Monday, July 03, 2006

Data Mining for Imbeciles 

We can't believe this happened:
The Air Force Office of Scientific Research recently began funding a new research area that includes a study of blogs. Blog research may provide information analysts and warfighters with invaluable help in fighting the war on terrorism.

Dr. Brian E. Ulicny, senior scientist, and Dr. Mieczyslaw M. Kokar, president, Versatile Information Systems Inc., Framingham, Mass., will receive approximately $450,000 in funding for the 3-year project entitled “Automated Ontologically-Based Link Analysis of International Web Logs for the Timely Discovery of Relevant and Credible Information.”

“It can be challenging for information analysts to tell what’s important in blogs unless you analyze patterns,” Ulicny said.

Patterns include the content of the blogs as well as what hyperlinks are contained within the blog.

Within blogs, hyperlinks act like reference citations in research papers thereby allowing someone to discover the most important events bloggers are writing about in just the same way that one can discover the most important papers in a field by finding which ones are the most cited in research papers . . . .

To some degree blog interpretation, he said, involves understanding a different form of communication.

“Blog entries have a different structure,” Ulicny said. “They are typically short and are about something external to the blog posting itself , such as a news event.

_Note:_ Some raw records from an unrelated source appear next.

-- pv_equiv track=rewrite | github.com/asweigart/programmedpatterns | book/visualpatterns.py | pattern61
-- ===== SOURCE A (Python) =====
-- def pattern61(step):
--     size = 1
--     for i in range(2, step + 1):
--         if i % 2 == 0:
--             size += 2
--         else:
--             size -= 1
--     row = ('O' * size) + '\n'
--     pattern = row * size
--     return pattern
-- ===== SOURCE B (Python) =====
-- def pattern61(step):
--     # Closed form: size = 1 + 2*(# even i in [2,step]) - (# odd i in [2,step])
--     size = 1 + 2 * max(0, step // 2) - max(0, (step - 1) // 2)
--     row = ('O' * size) + '\n'
--     return row * size
-- ===== Notes on version B (the rewrite author's own statement) =====
-- stated objective: simpler
-- what changed: The accumulator loop over range(2, step+1) is replaced by a closed-form arithmetic formula for size (counting even and odd iterations with integer division); the string build is unchanged.
import Mathlib
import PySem

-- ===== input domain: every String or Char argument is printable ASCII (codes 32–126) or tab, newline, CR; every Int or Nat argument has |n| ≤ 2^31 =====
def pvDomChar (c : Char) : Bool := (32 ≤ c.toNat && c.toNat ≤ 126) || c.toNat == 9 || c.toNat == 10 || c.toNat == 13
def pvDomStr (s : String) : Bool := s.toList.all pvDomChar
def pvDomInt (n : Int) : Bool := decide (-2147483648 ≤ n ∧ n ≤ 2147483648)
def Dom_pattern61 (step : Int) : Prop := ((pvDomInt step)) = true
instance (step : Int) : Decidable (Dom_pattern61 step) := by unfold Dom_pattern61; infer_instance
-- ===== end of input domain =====

-- B replaces A's accumulator loop by a closed-form arithmetic formula for size (objective: simpler).

-- ===== PORT A =====
def pattern61 (step : Int) : String :=
  let size := (PySem.List.pyRange 2 (step + 1) 1).foldl
      (fun size i => if PySem.Int.mod i 2 == 0 then size + 2 else size - 1) (1 : Int)
  let row := PySem.List.pyRepeat ['O'] size ++ ['\n']
  String.ofList (PySem.List.pyRepeat row size)

-- ===== PORT B =====
def pattern61_alt (step : Int) : String :=
  let size := 1 + 2 * max 0 (PySem.Int.floordiv step 2)
                - max 0 (PySem.Int.floordiv (step - 1) 2)
  let row := PySem.List.pyRepeat ['O'] size ++ ['\n']
  String.ofList (PySem.List.pyRepeat row size)

-- ===== PRECONDITION & SPEC =====
def Spec_pattern61 (step : Int) (out : String) : Prop := out = pattern61_alt step
instance (step : Int) (out : String) : Decidable (Spec_pattern61 step out) := by unfold Spec_pattern61; infer_instance

-- ===== CLAIM (what is proved, stated in full; the proofs are below) =====
def Claim_equal_pattern61 : Prop := ∀ (step : Int), Dom_pattern61 step → Spec_pattern61 step (pattern61 step)

-- ===== LEMMAS AND PROOFS =====

-- A's loop body
def pvStep61 (size i : Int) : Int := if PySem.Int.mod i 2 == 0 then size + 2 else size - 1

theorem pvStep61_eq (size i : Int) :
    pvStep61 size i = if i % 2 = 0 then size + 2 else size - 1 := by
  simp [pvStep61, PySem.Int.mod, Int.fmod_eq_emod]

-- B's closed form
def pvSize61 (step : Int) : Int :=
  1 + 2 * max 0 (PySem.Int.floordiv step 2) - max 0 (PySem.Int.floordiv (step - 1) 2)

theorem pvSize61_eq (step : Int) :
    pvSize61 step = 1 + 2 * max 0 (step / 2) - max 0 ((step - 1) / 2) := by
  simp [pvSize61, PySem.Int.floordiv, Int.fdiv_eq_ediv]

-- the loop's result equals the closed form, for 1 ≤ n, by upward induction
theorem pvLoop61_closed (n : Int) (h : 1 ≤ n) :
    (PySem.List.pyRange 2 (n + 1) 1).foldl pvStep61 1 = pvSize61 n := by
  induction n, h using Int.le_induction with
  | base =>
      rw [PySem.List.pyRange_one_eq_nil (by omega)]
      simp [pvSize61_eq]
  | succ n hn ih =>
      rw [show n + 1 + 1 = (n + 1) + 1 from rfl,
          PySem.List.pyRange_one_succ_right (by omega : (2:Int) ≤ n + 1),
          List.foldl_append, ih]
      simp only [List.foldl, pvStep61_eq, pvSize61_eq]
      split
      · next hpar => omega
      · next hpar => omega

theorem pvSize61_agree (step : Int) :
    (PySem.List.pyRange 2 (step + 1) 1).foldl pvStep61 1 = pvSize61 step := by
  rcases le_or_gt step 1 with h | h
  · rw [PySem.List.pyRange_one_eq_nil (by omega)]
    rw [pvSize61_eq]
    have h1 : max 0 (step / 2) = 0 := by omega
    have h2 : max 0 ((step - 1) / 2) = 0 := by omega
    simp [List.foldl, h1, h2]
  · exact pvLoop61_closed step (by omega)

-- ===== VERDICT (by name: the statement is the Claim_ definition above) =====
theorem pattern61_spec : Claim_equal_pattern61 := by
  intro step _
  show pattern61 step = pattern61_alt step
  unfold pattern61 pattern61_alt
  rw [show (fun (size i : Int) => if PySem.Int.mod i 2 == 0 then size + 2 else size - 1) = pvStep61 from rfl,
      pvSize61_agree]
  rfl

It’s not uncommon for a blogger to simply state, ‘I can’t believe this happened,’ and then link to a news story.”

In this example, Ulicny said, there might not be much of interest in the blog posting, yet the fact that the blogger called attention to this story can be significant to understanding what matters.
And those are just a few of the startling discoveries Dr. Ulicny's investigations are sure to yield!

We certainly hope the AO-BLAIWLTDRCI project is some sort of front for a clandestine effort to track and catalogue dissident blogs (like this one). While we are quite willing to believe that our terrorist foes have never heard of phone taps, SWIFT, etc., it pains us to imagine that the Air Force Office of Scientific Research is about to drop half a million clams because nobody told them about Technorati.

If, however, Dr. Ulicny is on the up-and-up, we hope he has allotted a portion of his grant for field research. For a mere $50K, we would be happy to bring him along to the next BARBARian beer blast and introduce him to the gang. In the wild, as it were. What ho!

UPDATE (via our distinguished colleague Erin Roof): AO-BLAIWLTDRCI is not to be confused with a recently unveiled NSA program that would track other personal data -- e.g., what kind of kisser you are, the phrase you use most often on IM, your pimp name, and the superhero you most resemble:
[F]ast-growing social networking websites such as MySpace and Friendster are a snoop's dream.

New Scientist [our third-favorite magazine -- SS] has discovered that Pentagon's National Security Agency, which specialises in eavesdropping and code-breaking, is funding research into the mass harvesting of the information that people post about themselves on social networks. And it could harness advances in internet technology - specifically the forthcoming "semantic web" championed by the web standards organisation W3C - to combine data from social networking websites with details such as banking, retail and property records, allowing the NSA to build extensive, all-embracing personal profiles of individuals . . . .

[Phone logs, which the NSA has been maintaining since 2001] can only be used to build a very basic picture of someone's contact network, a process sometimes called "connecting the dots". Clusters of people in highly connected groups become apparent, as do people with few connections who appear to be the intermediaries between such groups. The idea is to see by how many links or "degrees" separate people from, say, a member of a blacklisted organisation.

By adding online social networking data to its phone analyses, the NSA could connect people at deeper levels, through shared activities, such as taking flying lessons. Typically, online social networking sites ask members to enter details of their immediate and extended circles of friends, whose blogs they might follow. People often list other facets of their personality including political, sexual, entertainment, media and sporting preferences too. Some go much further, and a few have lost their jobs by publicly describing drinking and drug-taking exploits. Young people have even been barred from the orthodox religious colleges that they are enrolled in for revealing online that they are gay . . . .

Other data the NSA could combine with social networking details includes information on purchases, where we go (available from cellphone records, which cite the base station a call came from) and what major financial transactions we make, such as buying a house.

Right now this is difficult to do because today's web is stuffed with data in incompatible formats. Enter the semantic web, which aims to iron out these incompatibilities over the next few years via a common data structure called the Resource Description Framework (RDF). W3C hopes that one day every website will use RDF to give each type of data a unique, predefined, unambiguous tag . . . .

On the downside, this ease of use will also make prying into people's lives a breeze. No plan to mine social networks via the semantic web has been announced by the NSA, but its interest in the technology is evident in a funding footnote to a
research paper delivered at the W3C's WWW2006 conference in Edinburgh, UK, in late May.